Problem 6.1.8 - Suppose $\mu(X) = 1$ and $f\in L^p$ for some $p > 0$, so that $f\in L^q$ for $0 < q < p$.
a.) $\log\|f\|_{q}\geq \int \log |f|$
b.) $\left(\int |f|^{q} - 1\right)/q \geq \log \|f\|_{q}$, and $\left( \int |f|^q - 1\right)/q \rightarrow \int \log |f|$ as $q\rightarrow 0$
c.) $\lim\limits_{q\rightarrow 0}\|f\|_{q} = \exp\left(\int \log |f|\right)$
Attempted proof a.) We know that, $$\|f\|_{q} = \left[\int|f|^q d\mu\right]^{1/q} \geq \int |f| d\mu$$ where the last inequality is from Holder's inequality. Now taking the $\log$ on both sides we have $$\log\|f\|_{q} = \frac{1}{q}\log\int |f|^q d\mu \geq \frac{1}{q}\int \log |f|^q d\mu = \int \log |f|d\mu$$ where the last inequality follows from Jensen's inequality.

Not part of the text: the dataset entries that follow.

-- pv_equiv track=rewrite | github.com/fau-klue/empirist-corpus | baselines/baseline_surface.py | lemmatize_file
-- ===== SOURCE A (Python) =====
-- def lemmatize_file(f):
--     total, sur, norm, nw, sur_nc, norm_nc, nw_nc, nl = 0, 0, 0, 0, 0, 0, 0, 0
--     for line in f:
--         line = line.rstrip()
--         if line == "":
--             continue
--         if line.startswith("<") and line.endswith(">"):
--             continue
--         if line.endswith("\tCLARIFY"):
--             line = line[:-8]
--         word, pos, udpos, norm_word, sur_lemma, norm_lemma = line.split("\t")
--         total += 1
--         if word.lower() == sur_lemma.lower():
--             sur_nc += 1
--         if word == sur_lemma:
--             sur += 1
--         if word.lower() == norm_lemma.lower():
--             norm_nc += 1
--         if word == norm_lemma:
--             norm += 1
--         if word.lower() == norm_word.lower():
--             nw_nc += 1
--         if word == norm_word:
--             nw += 1
--         if norm_word == norm_lemma:
--             nl += 1
--     return total, sur, norm, nw, sur_nc, norm_nc, nw_nc, nl
-- ===== SOURCE B (Python) =====
-- def lemmatize_file(f):
--     # Pass 1: parse the surviving lines into 6-field records.
--     records = []
--     for line in f:
--         line = line.rstrip()
--         if line == "":
--             continue
--         if line.startswith("<") and line.endswith(">"):
--             continue
--         if line.endswith("\tCLARIFY"):
--             line = line[:-8]
--         word, pos, udpos, norm_word, sur_lemma, norm_lemma = line.split("\t")
--         records.append((word, norm_word, sur_lemma, norm_lemma))
--     # Pass 2: each statistic is an independent sum over the record list.
--     return (
--         len(records),
--         sum(1 for w, nw, sl, nl in records if w == sl),
--         sum(1 for w, nw, sl, nl in records if w == nl),
--         sum(1 for w, nw, sl, nl in records if w == nw),
--         sum(1 for w, nw, sl, nl in records if w.lower() == sl.lower()),
--         sum(1 for w, nw, sl, nl in records if w.lower() == nl.lower()),
--         sum(1 for w, nw, sl, nl in records if w.lower() == nw.lower()),
--         sum(1 for w, nw, sl, nl in records if nw == nl),
--     )
-- ===== Notes on version B (the rewrite author's own statement) =====
-- stated objective: alternative
-- what changed: A interleaves parsing and counting in one loop over eight running accumulators; B first collects the parsed records in one pass and then computes each of the eight statistics as an independent count over that record list.
import Mathlib
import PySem

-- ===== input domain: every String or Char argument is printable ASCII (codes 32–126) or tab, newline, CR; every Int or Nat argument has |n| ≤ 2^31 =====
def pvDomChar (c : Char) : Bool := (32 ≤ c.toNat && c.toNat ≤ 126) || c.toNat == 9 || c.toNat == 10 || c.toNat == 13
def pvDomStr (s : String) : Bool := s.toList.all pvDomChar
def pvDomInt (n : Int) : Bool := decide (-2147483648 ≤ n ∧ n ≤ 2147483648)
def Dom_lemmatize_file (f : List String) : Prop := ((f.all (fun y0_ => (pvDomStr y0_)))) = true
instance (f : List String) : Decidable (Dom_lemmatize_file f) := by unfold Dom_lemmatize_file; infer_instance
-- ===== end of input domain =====

-- B replaces A's single 8-accumulator loop by a parse-then-count decomposition:
-- one pass collects the surviving records, then each statistic is an independent count over that list.


-- ===== PORT A =====
-- loop body of A for one line; on a line whose split does not have exactly 6 fields
-- Python raises ValueError (excluded by Pre_), the port leaves the state unchanged there
def pvStepA (st : Int × Int × Int × Int × Int × Int × Int × Int) (line : String) :
    Int × Int × Int × Int × Int × Int × Int × Int :=
  let line := PySem.Str.rstrip line
  if line == "" then st
  else if PySem.Str.startswith line "<" && PySem.Str.endswith line ">" then st
  else
    let line := if PySem.Str.endswith line "\tCLARIFY" then PySem.Str.slice line none (some (-8)) else line
    match PySem.Str.split? line "\t" with
    | some [word, _pos, _udpos, norm_word, sur_lemma, norm_lemma] =>
      let (total, sur, norm, nw, sur_nc, norm_nc, nw_nc, nl) := st
      let total := total + 1
      let sur_nc := if PySem.Str.lower word == PySem.Str.lower sur_lemma then sur_nc + 1 else sur_nc
      let sur := if word == sur_lemma then sur + 1 else sur
      let norm_nc := if PySem.Str.lower word == PySem.Str.lower norm_lemma then norm_nc + 1 else norm_nc
      let norm := if word == norm_lemma then norm + 1 else norm
      let nw_nc := if PySem.Str.lower word == PySem.Str.lower norm_word then nw_nc + 1 else nw_nc
      let nw := if word == norm_word then nw + 1 else nw
      let nl := if norm_word == norm_lemma then nl + 1 else nl
      (total, sur, norm, nw, sur_nc, norm_nc, nw_nc, nl)
    | _ => st  -- Python: ValueError

def lemmatize_file (f : List String) : Int × Int × Int × Int × Int × Int × Int × Int :=
  f.foldl pvStepA (0, 0, 0, 0, 0, 0, 0, 0)

-- ===== PORT B =====
-- pass 1: parse one line into a record (word, norm_word, sur_lemma, norm_lemma);
-- none = skipped line (or Python's ValueError on a malformed line, excluded by Pre_)
def pvParse (line : String) : Option (String × String × String × String) :=
  let line := PySem.Str.rstrip line
  if line == "" then none
  else if PySem.Str.startswith line "<" && PySem.Str.endswith line ">" then none
  else
    let line := if PySem.Str.endswith line "\tCLARIFY" then PySem.Str.slice line none (some (-8)) else line
    match PySem.Str.split? line "\t" with
    | some [word, _pos, _udpos, norm_word, sur_lemma, norm_lemma] => some (word, norm_word, sur_lemma, norm_lemma)
    | _ => none  -- Python: ValueError

def lemmatize_file_alt (f : List String) : Int × Int × Int × Int × Int × Int × Int × Int :=
  let recs := f.filterMap pvParse
  ((recs.length : Int),
   (recs.countP (fun r => r.1 == r.2.2.1) : Int),
   (recs.countP (fun r => r.1 == r.2.2.2) : Int),
   (recs.countP (fun r => r.1 == r.2.1) : Int),
   (recs.countP (fun r => PySem.Str.lower r.1 == PySem.Str.lower r.2.2.1) : Int),
   (recs.countP (fun r => PySem.Str.lower r.1 == PySem.Str.lower r.2.2.2) : Int),
   (recs.countP (fun r => PySem.Str.lower r.1 == PySem.Str.lower r.2.1) : Int),
   (recs.countP (fun r => r.2.1 == r.2.2.2) : Int))

-- ===== PRECONDITION & SPEC =====
-- Pre_ excludes exactly the inputs on which Python A raises ValueError: a non-skipped
-- line that does not split into exactly 6 tab-separated fields
def Pre_lemmatize_file (f : List String) : Prop :=
  ∀ line ∈ f,
    let s := PySem.Str.rstrip line
    s ≠ "" →
    ¬(PySem.Str.startswith s "<" = true ∧ PySem.Str.endswith s ">" = true) →
    ((PySem.Str.split? (if PySem.Str.endswith s "\tCLARIFY" then PySem.Str.slice s none (some (-8)) else s) "\t").getD []).length = 6
instance (f : List String) : Decidable (Pre_lemmatize_file f) := by unfold Pre_lemmatize_file; infer_instance

def pvWitness_lemmatize_file : List String :=
  ["Hunde\tNN\tNOUN\tHunde\thund\tHund", "", "<posting id=\"1\"/>", "geh\tVV\tVERB\tgehe\tgeh\tgehen\tCLARIFY"]

def Spec_lemmatize_file (f : List String) (out : Int × Int × Int × Int × Int × Int × Int × Int) : Prop := out = lemmatize_file_alt f
instance (f : List String) (out : Int × Int × Int × Int × Int × Int × Int × Int) : Decidable (Spec_lemmatize_file f out) := by
  unfold Spec_lemmatize_file
  exact @instDecidableEqProd _ _ _ (@instDecidableEqProd _ _ _ (@instDecidableEqProd _ _ _
    (@instDecidableEqProd _ _ _ (@instDecidableEqProd _ _ _ (@instDecidableEqProd _ _ _
      (@instDecidableEqProd _ _ _ inferInstance)))))) _ _

-- ===== CLAIM (what is proved, stated in full; the proofs are below) =====
def Claim_equal_lemmatize_file : Prop := ∀ (f : List String), Dom_lemmatize_file f → Pre_lemmatize_file f → Spec_lemmatize_file f (lemmatize_file f)

-- ===== LEMMAS AND PROOFS =====

-- record-level bump, the common denominator of the two ports
def pvBump (st : Int × Int × Int × Int × Int × Int × Int × Int) (r : String × String × String × String) :
    Int × Int × Int × Int × Int × Int × Int × Int :=
  (st.1 + 1,
   st.2.1 + (if r.1 == r.2.2.1 then 1 else 0),
   st.2.2.1 + (if r.1 == r.2.2.2 then 1 else 0),
   st.2.2.2.1 + (if r.1 == r.2.1 then 1 else 0),
   st.2.2.2.2.1 + (if PySem.Str.lower r.1 == PySem.Str.lower r.2.2.1 then 1 else 0),
   st.2.2.2.2.2.1 + (if PySem.Str.lower r.1 == PySem.Str.lower r.2.2.2 then 1 else 0),
   st.2.2.2.2.2.2.1 + (if PySem.Str.lower r.1 == PySem.Str.lower r.2.1 then 1 else 0),
   st.2.2.2.2.2.2.2 + (if r.2.1 == r.2.2.2 then 1 else 0))

set_option maxHeartbeats 1000000 in
lemma pvStepA_eq (st : Int × Int × Int × Int × Int × Int × Int × Int) (line : String) :
    pvStepA st line = match pvParse line with
      | none => st
      | some r => pvBump st r := by
  obtain ⟨t, s, n, w, snc, nnc, wnc, nl⟩ := st
  unfold pvStepA pvParse
  dsimp only
  generalize PySem.Str.rstrip line = L
  split_ifs with h1 h2 h3 <;> try rfl
  all_goals (split <;> try rfl)
  all_goals simp only [pvBump, Prod.mk.injEq]
  all_goals refine ⟨trivial, ?_, ?_, ?_, ?_, ?_, ?_, ?_⟩
  all_goals split_ifs <;> omega

lemma pvFold_eq (recs : List (String × String × String × String))
    (st : Int × Int × Int × Int × Int × Int × Int × Int) :
    recs.foldl pvBump st =
      (st.1 + recs.length,
       st.2.1 + recs.countP (fun r => r.1 == r.2.2.1),
       st.2.2.1 + recs.countP (fun r => r.1 == r.2.2.2),
       st.2.2.2.1 + recs.countP (fun r => r.1 == r.2.1),
       st.2.2.2.2.1 + recs.countP (fun r => PySem.Str.lower r.1 == PySem.Str.lower r.2.2.1),
       st.2.2.2.2.2.1 + recs.countP (fun r => PySem.Str.lower r.1 == PySem.Str.lower r.2.2.2),
       st.2.2.2.2.2.2.1 + recs.countP (fun r => PySem.Str.lower r.1 == PySem.Str.lower r.2.1),
       st.2.2.2.2.2.2.2 + recs.countP (fun r => r.2.1 == r.2.2.2)) := by
  induction recs generalizing st with
  | nil => simp
  | cons r recs ih =>
    simp only [List.foldl_cons, ih, List.countP_cons, List.length_cons, pvBump]
    simp only [Prod.mk.injEq]
    refine ⟨?_, ?_, ?_, ?_, ?_, ?_, ?_, ?_⟩ <;> (try split_ifs) <;> push_cast <;> ring

lemma loopA_eq (f : List String) (st : Int × Int × Int × Int × Int × Int × Int × Int) :
    f.foldl pvStepA st = (f.filterMap pvParse).foldl pvBump st := by
  induction f generalizing st with
  | nil => rfl
  | cons line f ih =>
    simp only [List.foldl_cons, ih, List.filterMap_cons, pvStepA_eq]
    cases pvParse line <;> simp

-- ===== VERDICT (by name: the statement is the Claim_ definition above) =====
theorem lemmatize_file_spec : Claim_equal_lemmatize_file := by
  intro f _ _
  show lemmatize_file f = lemmatize_file_alt f
  simp [lemmatize_file, lemmatize_file_alt, loopA_eq, pvFold_eq]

Attempted proof b.) We know that $\log x \leq x - 1$ for every $x > 0$, also we have that $$\log\|f\|_{q} = \frac{1}{q}\log\left(\int |f|^q d\mu\right) \leq \frac{1}{q}\left(\int |f|^q - 1 d\mu\right)$$ Now suppose $q\rightarrow 0$ then for $\frac{|f|^q - 1}{q}\rightarrow \log|f|$ so by the monotone convergence theorem the result follows.
Attempted proof c.) If we exponentiate the result from part a.) we have $$\liminf_{q\rightarrow 0}\|f\|_{q} \geq \exp(\int \log |f|)$$ Then exponentiating the result from part b.) we get $$\limsup_{q\rightarrow 0}\|f\|_{q} \leq \exp(\int \log |f|)$$ thus we get the desired result $$\lim\limits_{q\rightarrow 0}\|f\|_{q} = \exp(\int \log |f|)$$
Not sure if this is right will edit more as I progress. Any suggestions or comments is greatly appreciated.

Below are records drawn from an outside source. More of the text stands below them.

-- pv_equiv track=rewrite | github.com/ShaikAbdulAzizGit/Python-Realworld-Practice | automation_scripting_practice.py | analyze_log_levels
-- ===== SOURCE A (Python) =====
-- def analyze_log_levels(log_messages):
--     info_messages_count=0
--     error_messages_count=0
--     warning_messages_count=0
--     debug_messages_count=0
--     for message in log_messages:
--         if "INFO" in message:
--             info_messages_count+=1
--         elif  "ERROR" in message:
--             error_messages_count+=1
--         elif "WARNING" in message:
--             warning_messages_count+=1
--         elif "DEBUG" in message:
--             debug_messages_count+=1
--
--
--     return info_messages_count,error_messages_count,warning_messages_count,debug_messages_count
-- ===== SOURCE B (Python) =====
-- LEVELS = ["INFO", "ERROR", "WARNING", "DEBUG"]
--
-- def _first_level(message):
--     return next((lv for lv in LEVELS if lv in message), None)
--
-- def analyze_log_levels(log_messages):
--     labels = [_first_level(m) for m in log_messages]
--     return tuple(labels.count(lv) for lv in LEVELS)
-- ===== Notes on version B (the rewrite author's own statement) =====
-- stated objective: idiomatic
-- what changed: Replaced the four running counters and the if/elif chain by a classify-then-count structure: each message is mapped to its first matching level via a single lookup over an ordered LEVELS list, and the tuple is produced by counting labels per level.
import Mathlib
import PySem

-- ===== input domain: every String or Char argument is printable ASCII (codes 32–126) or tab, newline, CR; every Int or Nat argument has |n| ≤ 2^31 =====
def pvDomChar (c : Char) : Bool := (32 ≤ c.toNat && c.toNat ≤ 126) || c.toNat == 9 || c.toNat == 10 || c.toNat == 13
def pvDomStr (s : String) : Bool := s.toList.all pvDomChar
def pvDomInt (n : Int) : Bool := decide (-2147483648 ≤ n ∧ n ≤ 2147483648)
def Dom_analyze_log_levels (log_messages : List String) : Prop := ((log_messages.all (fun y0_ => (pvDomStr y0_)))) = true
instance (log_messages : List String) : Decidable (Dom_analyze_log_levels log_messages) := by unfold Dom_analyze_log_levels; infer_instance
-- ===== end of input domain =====

-- ===== PORT A =====
-- B classifies each message to its first matching level and counts labels, instead of A's if/elif chain over four running counters (idiomatic restructuring, same cost).
def analyze_log_levels (log_messages : List String) : Int × Int × Int × Int :=
  log_messages.foldl
    (fun (acc : Int × Int × Int × Int) message =>
      if PySem.Str.isIn "INFO" message then (acc.1 + 1, acc.2.1, acc.2.2.1, acc.2.2.2)
      else if PySem.Str.isIn "ERROR" message then (acc.1, acc.2.1 + 1, acc.2.2.1, acc.2.2.2)
      else if PySem.Str.isIn "WARNING" message then (acc.1, acc.2.1, acc.2.2.1 + 1, acc.2.2.2)
      else if PySem.Str.isIn "DEBUG" message then (acc.1, acc.2.1, acc.2.2.1, acc.2.2.2 + 1)
      else acc)
    (0, 0, 0, 0)

-- ===== PORT B =====
def pvLEVELS : List String := ["INFO", "ERROR", "WARNING", "DEBUG"]

def pvFirstLevel (message : String) : Option String :=
  pvLEVELS.find? (fun lv => PySem.Str.isIn lv message)

def analyze_log_levels_alt (log_messages : List String) : Int × Int × Int × Int :=
  let labels := log_messages.map pvFirstLevel
  ((PySem.List.count labels (some "INFO") : Int),
   (PySem.List.count labels (some "ERROR") : Int),
   (PySem.List.count labels (some "WARNING") : Int),
   (PySem.List.count labels (some "DEBUG") : Int))

-- ===== PRECONDITION & SPEC =====
def Spec_analyze_log_levels (log_messages : List String) (out : Int × Int × Int × Int) : Prop := out = analyze_log_levels_alt log_messages
instance (log_messages : List String) (out : Int × Int × Int × Int) : Decidable (Spec_analyze_log_levels log_messages out) := by unfold Spec_analyze_log_levels; infer_instance

-- ===== CLAIM (what is proved, stated in full; the proofs are below) =====
def Claim_equal_analyze_log_levels : Prop := ∀ (log_messages : List String), Dom_analyze_log_levels log_messages → Spec_analyze_log_levels log_messages (analyze_log_levels log_messages)

-- ===== LEMMAS AND PROOFS =====
theorem pvFirstLevel_eq (m : String) :
    pvFirstLevel m =
      if PySem.Str.isIn "INFO" m then some "INFO"
      else if PySem.Str.isIn "ERROR" m then some "ERROR"
      else if PySem.Str.isIn "WARNING" m then some "WARNING"
      else if PySem.Str.isIn "DEBUG" m then some "DEBUG"
      else none := by
  simp only [pvFirstLevel, pvLEVELS, List.find?_cons, List.find?_nil]
  cases PySem.Str.isIn "INFO" m <;> cases PySem.Str.isIn "ERROR" m <;>
    cases PySem.Str.isIn "WARNING" m <;> cases PySem.Str.isIn "DEBUG" m <;> simp

theorem pv_fold_eq (msgs : List String) (a b c d : Int) :
    msgs.foldl
      (fun (acc : Int × Int × Int × Int) message =>
        if PySem.Str.isIn "INFO" message then (acc.1 + 1, acc.2.1, acc.2.2.1, acc.2.2.2)
        else if PySem.Str.isIn "ERROR" message then (acc.1, acc.2.1 + 1, acc.2.2.1, acc.2.2.2)
        else if PySem.Str.isIn "WARNING" message then (acc.1, acc.2.1, acc.2.2.1 + 1, acc.2.2.2)
        else if PySem.Str.isIn "DEBUG" message then (acc.1, acc.2.1, acc.2.2.1, acc.2.2.2 + 1)
        else acc)
      (a, b, c, d)
    = (a + (PySem.List.count (msgs.map pvFirstLevel) (some "INFO") : Int),
       b + (PySem.List.count (msgs.map pvFirstLevel) (some "ERROR") : Int),
       c + (PySem.List.count (msgs.map pvFirstLevel) (some "WARNING") : Int),
       d + (PySem.List.count (msgs.map pvFirstLevel) (some "DEBUG") : Int)) := by
  induction msgs generalizing a b c d with
  | nil => simp [PySem.List.count]
  | cons m rest ih =>
    rw [List.foldl_cons, List.map_cons, pvFirstLevel_eq]
    cases hI : PySem.Str.isIn "INFO" m <;>
      cases hE : PySem.Str.isIn "ERROR" m <;>
        cases hW : PySem.Str.isIn "WARNING" m <;>
          cases hD : PySem.Str.isIn "DEBUG" m <;>
            simp only [if_true, if_false, Bool.false_eq_true] <;>
            rw [ih] <;>
            simp [PySem.List.count_eq] <;> omega

-- ===== VERDICT (by name: the statement is the Claim_ definition above) =====
theorem analyze_log_levels_spec : Claim_equal_analyze_log_levels := by
  intro msgs _
  unfold Spec_analyze_log_levels analyze_log_levels analyze_log_levels_alt
  rw [pv_fold_eq]
  simp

Part $(a)$ follows immediately from Jensen's inequality.
For $(b)$ recall that $\log x \le x - 1$ for every $x > 0$, then $$\log\|f\|_q = \frac 1q\log\Big(\int_X|f|^q\Big)\le \frac 1q\Big(\int_X|f|^q - 1\Big).$$ Moreover it is known that $\frac{|f|^q - 1}{q} \to \log|f|$ as $q \to 0$, so that by the MCT the convergence in $(b)$ is proved.
For $(c)$: exponentiating the result in $(a)$ gives $\liminf_{q\to 0}\|f\|_q \ge e^{\int\log|f|}$ while exponentiating the one in $(b)$ we obtain $\limsup_{q \to 0}\|f\|_q\le e^{\int\log|f|}$.